Ich bin auch am Land aufgewachsen.

Woher bist du?

In der Nähe von Linz.

Wie heißt das dort?

Ich will es eigentlich gar nicht sagen. Wobei ich in einem Roman eh einmal nur das thematisiert habe: Es ist Mauthausen. Ich find’s schon furchtbar, wenn man das Wort sagt, weil es sofort so einen Raum aufmacht, und zu Recht. Es ist ja ein Raum, den kriegt man nicht weg, und auch seine Geschichte nicht. Darum sag ich meistens: aus der Nähe von Linz. Und meistens sind die Leute damit auch zufrieden.

Bei den Sachen, die ich von dir gelesen habe, hab ich das Gefühl, es geht sehr viel um Hass. Hass ist meiner Ansicht nach von allen Emotionen die, die den stärksten Antrieb leistet. Du kannst nicht wütend sein und dabei müde. Oder wütend sein und dabei unmotiviert.

Ich habe immer geglaubt, meine Themen sind Macht und Handlungsohnmacht. Deswegen inhaltlich immer Nazis und immer Religion, und natürlich sowieso überall drin: das Frauenthema.

Für mich zieht das zwangsläufig Hass mit sich.

Wenn man immer in der unterdrückten Position ist, klar. Ich schreibe aber ja eigentlich nicht über Hass und Grant sondern in dem.

Ich habe mir kurz nach unserer Lesung in Graz dein Buch «Wahrlich fuck you» gekauft. Dann war ich mit ein paar Leuten was trinken, und da war ein Typ dabei, der hat ein paar Sätze darin gelesen und den ur Auszucker gekriegt. «Wieso darf so etwas gedruckt werden mit Förderungen von meinen Steuergeldern» und so … Ich glaube, wenn ein Männername am Cover gestanden wäre, hätte es ihm getaugt.

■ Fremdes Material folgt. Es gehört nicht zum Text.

-- pv_equiv track=rewrite | github.com/alleneinstein0411-cyber/europcr-2026-guide | app-data/parse_sessions.py | detect_track
-- ===== SOURCE A (Python) =====
-- def detect_track(title, room, type_raw, type_parts):
--     """Heuristic track detection based on title/room keywords."""
--     title_lower = title.lower()
--
--     # Structural indicators
--     structural_kw = ['tavi', 'tavr', 'transcatheter aortic', 'transcatheter mitral',
--                      'mitral valve', 'mitral repair', 'tricuspid', 'teer',
--                      'structural heart', 'aortic stenosis', 'valve', 'valvular',
--                      'laa closure', 'left atrial appendage', 'asd', 'pfo',
--                      'paravalvular leak', 'pulmonary valve']
--
--     # Coronary indicators
--     coronary_kw = ['pci', 'stent', 'coronary', 'bifurcation', 'cto',
--                    'left main', 'drug-coated balloon', 'dcb', 'des',
--                    'atherectomy', 'rotablator', 'lithotripsy', 'ivus', 'oct',
--                    'ffr', 'ifr', 'angioplasty', 'cabg', 'stemi', 'nstemi',
--                    'acs', 'acute coronary', 'myocardial infarction',
--                    'thrombus', 'calcium', 'calcified', 'plaque', 'vulnerable',
--                    'chronic total', 'in-stent', 'restenosis']
--
--     # Heart failure
--     hf_kw = ['heart failure', 'cardiogenic shock', 'impella', 'ecmo',
--              'mechanical circulatory', 'lvad', 'cardiac support']
--
--     # Hypertension
--     htn_kw = ['hypertension', 'renal denervation', 'blood pressure']
--
--     # Peripheral / PE
--     pe_kw = ['pulmonary embolism', 'thrombectomy in pulmonary', 'pe ']
--     peripheral_kw = ['peripheral', 'lower limb', 'carotid', 'renal artery']
--
--     scores = {
--         'coronary': sum(1 for k in coronary_kw if k in title_lower),
--         'structural': sum(1 for k in structural_kw if k in title_lower),
--         'heartFailure': sum(1 for k in hf_kw if k in title_lower),
--         'hypertension': sum(1 for k in htn_kw if k in title_lower),
--         'pulmonaryEmbolism': sum(1 for k in pe_kw if k in title_lower),
--         'peripheralInterventions': sum(1 for k in peripheral_kw if k in title_lower),
--     }
--
--     # Room-based hints
--     if 'LEARNING ROOM' in room.upper():
--         if 'CORONARY' in room.upper():
--             scores['coronary'] += 2
--         elif 'STRUCTURAL' in room.upper():
--             scores['structural'] += 2
--
--     # Check for dual track
--     top_scores = sorted(scores.items(), key=lambda x: x[1], reverse=True)
--     if top_scores[0][1] > 0:
--         if top_scores[1][1] > 0 and top_scores[1][1] >= top_scores[0][1] - 1:
--             return f"{top_scores[0][0]},{top_scores[1][0]}"
--         return top_scores[0][0]
--
--     return 'coronary'  # Default for EuroPCR
-- ===== SOURCE B (Python) =====
-- # Same keyword scoring; replaces sorted() with a single linear top-2 scan (alternative decomposition).
-- _KW = [
--     ('coronary', ['pci', 'stent', 'coronary', 'bifurcation', 'cto',
--                   'left main', 'drug-coated balloon', 'dcb', 'des',
--                   'atherectomy', 'rotablator', 'lithotripsy', 'ivus', 'oct',
--                   'ffr', 'ifr', 'angioplasty', 'cabg', 'stemi', 'nstemi',
--                   'acs', 'acute coronary', 'myocardial infarction',
--                   'thrombus', 'calcium', 'calcified', 'plaque', 'vulnerable',
--                   'chronic total', 'in-stent', 'restenosis']),
--     ('structural', ['tavi', 'tavr', 'transcatheter aortic', 'transcatheter mitral',
--                     'mitral valve', 'mitral repair', 'tricuspid', 'teer',
--                     'structural heart', 'aortic stenosis', 'valve', 'valvular',
--                     'laa closure', 'left atrial appendage', 'asd', 'pfo',
--                     'paravalvular leak', 'pulmonary valve']),
--     ('heartFailure', ['heart failure', 'cardiogenic shock', 'impella', 'ecmo',
--                       'mechanical circulatory', 'lvad', 'cardiac support']),
--     ('hypertension', ['hypertension', 'renal denervation', 'blood pressure']),
--     ('pulmonaryEmbolism', ['pulmonary embolism', 'thrombectomy in pulmonary', 'pe ']),
--     ('peripheralInterventions', ['peripheral', 'lower limb', 'carotid', 'renal artery']),
-- ]
--
--
-- def _score(name, kws, t, u):
--     s = sum(1 for k in kws if k in t)
--     if 'LEARNING ROOM' in u:
--         if name == 'coronary' and 'CORONARY' in u:
--             s += 2
--         elif name == 'structural' and 'STRUCTURAL' in u and 'CORONARY' not in u:
--             s += 2
--     return s
--
--
-- def detect_track(title, room, type_raw, type_parts):
--     t = title.lower()
--     u = room.upper()
--     entries = [(name, _score(name, kws, t, u)) for name, kws in _KW]
--     best = None
--     second = None
--     for e in entries:
--         if best is None or e[1] > best[1]:
--             best, second = e, best
--         elif second is None or e[1] > second[1]:
--             second = e
--     if best[1] > 0:
--         if second[1] > 0 and second[1] >= best[1] - 1:
--             return best[0] + ',' + second[0]
--         return best[0]
--     return 'coronary'
-- ===== Notes on version B (the rewrite author's own statement) =====
-- stated objective: alternative
-- what changed: B keeps the identical keyword scoring (with the room-based +2 adjustments) but replaces A's sorted(scores.items(), reverse=True) plus indexing by a single linear top-2 scan over the entries in insertion order, using strict comparisons so stable reverse-sort tie-breaking is preserved.
import Mathlib
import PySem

Obwohl ja eigentlich ein Mann so etwas nimmer schreiben kann.

Weil es für Männer ausgelutscht ist.

Ärgern dich so Typen?

Mich ärgert eigentlich alles immer, weil ich generell eine arge Grundanspannung habe.

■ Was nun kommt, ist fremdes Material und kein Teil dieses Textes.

-- pv_equiv track=rewrite | github.com/dsmilab/Taiko-Master | util/taiko/tools/score.py | get_processing_score
-- ===== SOURCE A (Python) =====
-- def get_processing_score(pred_score_list):
--     score = 0
--
--     broken = False
--     leading_space = True
--
--     for d in pred_score_list:
--         if d == 10:
--             d = 0
--             if not leading_space:
--                 broken = True
--         else:
--             leading_space = False
--         score = score * 10 + d
--
--     if broken or leading_space:
--         return None
--
--     return score
-- ===== SOURCE B (Python) =====
-- def get_processing_score(pred_score_list):
--     digits = list(pred_score_list)
--     # skip the leading 10s ("spaces"); they only contribute leading zeros in A
--     i = 0
--     while i < len(digits) and digits[i] == 10:
--         i += 1
--     rest = digits[i:]
--     if not rest:          # empty or all 10s: A's leading_space case
--         return None
--     if 10 in rest:        # a 10 after a real digit: A's broken case
--         return None
--     score = 0
--     for d in rest:
--         score = score * 10 + d
--     return score
-- ===== Notes on version B (the rewrite author's own statement) =====
-- stated objective: simpler
-- what changed: B drops the leading-10 prefix first, then returns None iff the remainder is empty or still contains a 10, and only then accumulates score*10+d over the remainder, instead of A's single fold threading broken/leading_space flags and zero-substituted digits.
import Mathlib
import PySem

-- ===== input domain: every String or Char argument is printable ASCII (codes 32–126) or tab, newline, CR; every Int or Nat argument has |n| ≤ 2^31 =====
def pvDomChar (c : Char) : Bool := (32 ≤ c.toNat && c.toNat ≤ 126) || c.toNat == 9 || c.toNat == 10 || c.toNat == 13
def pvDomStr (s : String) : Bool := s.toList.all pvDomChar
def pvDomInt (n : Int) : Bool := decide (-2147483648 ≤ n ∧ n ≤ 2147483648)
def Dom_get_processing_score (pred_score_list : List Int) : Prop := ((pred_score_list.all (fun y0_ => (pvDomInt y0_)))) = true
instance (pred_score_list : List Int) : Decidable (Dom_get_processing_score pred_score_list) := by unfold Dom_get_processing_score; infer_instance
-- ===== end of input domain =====

-- B replaces A's one fold with broken/leading_space flags by: drop the leading-10 prefix,
-- return none iff the remainder is empty or contains a 10, else fold score*10+d over it (simpler).

-- ===== PORT A =====
-- state = (score, broken, leading_space), exactly A's loop
def get_processing_score (pred_score_list : List Int) : Option Int :=
  let st := pred_score_list.foldl
    (fun (st : Int × Bool × Bool) d =>
      let score := st.1
      let broken := st.2.1
      let leading_space := st.2.2
      if d = 10 then
        (score * 10 + 0, (if leading_space then broken else true), leading_space)
      else
        (score * 10 + d, broken, false))
    (0, false, true)
  if st.2.1 || st.2.2 then none else some st.1

-- ===== PORT B =====
-- B's while loop dropping leading 10s
def pvDropLeading10 : List Int → List Int
  | [] => []
  | d :: t => if d = 10 then pvDropLeading10 t else d :: t

def get_processing_score_alt (pred_score_list : List Int) : Option Int :=
  let rest := pvDropLeading10 pred_score_list
  if rest = [] then none
  else if 10 ∈ rest then none
  else some (rest.foldl (fun score d => score * 10 + d) 0)

-- ===== PRECONDITION & SPEC =====
def Spec_get_processing_score (pred_score_list : List Int) (out : Option Int) : Prop := out = get_processing_score_alt pred_score_list
instance (pred_score_list : List Int) (out : Option Int) : Decidable (Spec_get_processing_score pred_score_list out) := by unfold Spec_get_processing_score; infer_instance

-- ===== CLAIM (what is proved, stated in full; the proofs are below) =====
def Claim_equal_get_processing_score : Prop := ∀ (pred_score_list : List Int), Dom_get_processing_score pred_score_list → Spec_get_processing_score pred_score_list (get_processing_score pred_score_list)

-- ===== LEMMAS AND PROOFS =====

def pvStepA (st : Int × Bool × Bool) (d : Int) : Int × Bool × Bool :=
  if d = 10 then
    (st.1 * 10 + 0, (if st.2.2 then st.2.1 else true), st.2.2)
  else
    (st.1 * 10 + d, st.2.1, false)

theorem get_processing_score_eq_foldl (l : List Int) :
    get_processing_score l =
      (let st := l.foldl pvStepA (0, false, true)
       if st.2.1 || st.2.2 then none else some st.1) := by
  rfl

-- after leading_space has been cleared: score folds, broken records whether a 10 occurs
theorem phase2 (l : List Int) : ∀ (s : Int) (b : Bool),
    l.foldl pvStepA (s, b, false) =
      (l.foldl (fun score d => score * 10 + (if d = 10 then 0 else d)) s,
       b || decide (10 ∈ l), false) := by
  induction l with
  | nil => simp
  | cons d t ih =>
    intro s b
    by_cases h : d = 10
    · simp [pvStepA, h, ih]
    · simp [pvStepA, h, Ne.symm h, ih]

-- over a 10-free list the zero-substituting fold is the plain fold
theorem foldl_no10 (l : List Int) (h : 10 ∉ l) : ∀ (s : Int),
    l.foldl (fun score d => score * 10 + (if d = 10 then 0 else d)) s =
      l.foldl (fun score d => score * 10 + d) s := by
  induction l with
  | nil => intro s; rfl
  | cons d t ih =>
    intro s
    have hd : d ≠ 10 := fun hc => h (hc ▸ List.mem_cons_self)
    have ht : 10 ∉ t := fun hc => h (List.mem_cons_of_mem _ hc)
    simp [hd, ih ht]

-- leading phase: score stays 0 while 10s are consumed
theorem phase1 (l : List Int) : ∀ (b : Bool),
    l.foldl pvStepA (0, b, true) =
      (if _ : pvDropLeading10 l = [] then ((0 : Int), b, true)
       else (pvDropLeading10 l).foldl pvStepA (0, b, false)) := by
  induction l with
  | nil => simp [pvDropLeading10]
  | cons d t ih =>
    intro b
    by_cases h : d = 10
    · simp [pvStepA, pvDropLeading10, h, ih b]
    · simp [pvDropLeading10, h, pvStepA]

theorem get_processing_score_spec_aux (l : List Int) :
    get_processing_score l = get_processing_score_alt l := by
  rw [get_processing_score_eq_foldl]
  simp only [get_processing_score_alt]
  rw [phase1 l false]
  by_cases h : pvDropLeading10 l = []
  · simp [h]
  · rw [dif_neg h, phase2]
    by_cases h10 : 10 ∈ pvDropLeading10 l
    · simp [h, h10]
    · simp [h, h10, foldl_no10 _ h10]

-- ===== VERDICT (by name: the statement is the Claim_ definition above) =====
theorem get_processing_score_spec : Claim_equal_get_processing_score := by
  intro l _
  exact get_processing_score_spec_aux l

Heilt das das Schreiben nicht ein bissl?

Auf alle Fälle. Mein Buch ist ja diese Liste von Leuten, in die ich verliebt war. Mit einem Typen hab ich gar keinen Kontakt mehr, und ich hab seinen Vornamen absichtlich nicht geändert, weil ich mir gedacht habe, hoffentlich liest irgendwer das Buch und erkennt dich, du Wixer!

Vielleicht verklagt er dich ja, das wär das Beste, was dir passieren kann.

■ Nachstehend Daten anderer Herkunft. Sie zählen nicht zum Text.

-- pv_equiv track=rewrite | github.com/kim-byoungkwan/CodingTest_final | 학원/0823김병관/4차 2급 5_my_solution_code.py | solution
-- ===== SOURCE A (Python) =====
-- def solution(calorie):
--     answer = 0
--     min = 1000
--
--     for x in calorie:
--         if min < x:
--             answer += (x - min)
--         else:
--             min = x
--
--     return answer
-- ===== SOURCE B (Python) =====
-- def solution(calorie):
--     # build the prefix-minimum table (baseline 1000), then sum excesses in a second pass
--     mins = [1000]
--     for x in calorie:
--         mins.append(min(mins[-1], x))
--     return sum(x - m for x, m in zip(calorie, mins) if x > m)
-- ===== Notes on version B (the rewrite author's own statement) =====
-- stated objective: alternative
-- what changed: Replaces the single fused loop that both updates the running min and accumulates with two passes: a prefix-minimum table built first, then a separate summing pass over the paired elements.
import Mathlib
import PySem

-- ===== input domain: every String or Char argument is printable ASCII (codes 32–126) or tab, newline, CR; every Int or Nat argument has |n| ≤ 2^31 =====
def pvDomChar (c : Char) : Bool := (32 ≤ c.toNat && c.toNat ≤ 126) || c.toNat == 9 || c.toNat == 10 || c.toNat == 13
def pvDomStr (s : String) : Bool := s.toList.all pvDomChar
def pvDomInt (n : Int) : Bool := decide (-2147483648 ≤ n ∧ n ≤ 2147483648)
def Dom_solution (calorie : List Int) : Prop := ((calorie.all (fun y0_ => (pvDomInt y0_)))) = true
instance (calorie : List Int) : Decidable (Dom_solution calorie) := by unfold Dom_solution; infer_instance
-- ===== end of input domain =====

-- B builds a prefix-minimum table first and sums excesses in a second pass; same O(n) cost, different decomposition.

-- ===== PORT A =====
-- A's fused loop: state (answer, min), one pass.
def solution (calorie : List Int) : Int :=
  (calorie.foldl
    (fun (s : Int × Int) x => if s.2 < x then (s.1 + (x - s.2), s.2) else (s.1, x))
    (0, 1000)).1

-- ===== PORT B =====
-- mins = [1000] then append min(mins[-1], x) for each x  ==  scanl min 1000
def solution_alt (calorie : List Int) : Int :=
  let mins := calorie.scanl (fun m x => min m x) 1000
  (calorie.zip mins).foldl (fun acc p => if p.1 > p.2 then acc + (p.1 - p.2) else acc) 0

-- ===== PRECONDITION & SPEC =====
def Spec_solution (calorie : List Int) (out : Int) : Prop := out = solution_alt calorie
instance (calorie : List Int) (out : Int) : Decidable (Spec_solution calorie out) := by unfold Spec_solution; infer_instance

-- ===== CLAIM (what is proved, stated in full; the proofs are below) =====
def Claim_equal_solution : Prop := ∀ (calorie : List Int), Dom_solution calorie → Spec_solution calorie (solution calorie)

-- ===== LEMMAS AND PROOFS =====
theorem solution_key (l : List Int) : ∀ (a m : Int),
    (l.foldl
      (fun (s : Int × Int) x => if s.2 < x then (s.1 + (x - s.2), s.2) else (s.1, x))
      (a, m)).1
    = (l.zip (l.scanl (fun m x => min m x) m)).foldl
        (fun acc p => if p.1 > p.2 then acc + (p.1 - p.2) else acc) a := by
  induction l with
  | nil => intro a m; simp
  | cons x l ih =>
    intro a m
    by_cases h : m < x
    · simpa [List.scanl, h, min_eq_left (le_of_lt h)] using ih (a + (x - m)) m
    · simpa [List.scanl, h, min_eq_right (le_of_not_gt h)] using ih a x

-- ===== VERDICT (by name: the statement is the Claim_ definition above) =====
theorem solution_spec : Claim_equal_solution := by
  intro calorie _
  unfold Spec_solution solution solution_alt
  exact solution_key calorie 0 1000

Wie war das mit dem Babykatzen­ding?

Da war es umgekehrt, eigentlich wollten wir klagen, weil die in der Kronen Zeitung einfach ein Foto verwendet haben, das sie nicht verwenden durften. All den anderen schwindligen Hanseln das bisschen Geld wegklagen, das sie haben, das hätte man ganz leicht können, aber da haben wir gesagt, damit tun wir der Welt auch nix Gutes.

Wenn dir so Hass entgegengebracht und erzählt wird, dass du hobbymäßig Tiere quälst, tut das gut, weil es Publicity ist? Oder ist es nur Scheiße?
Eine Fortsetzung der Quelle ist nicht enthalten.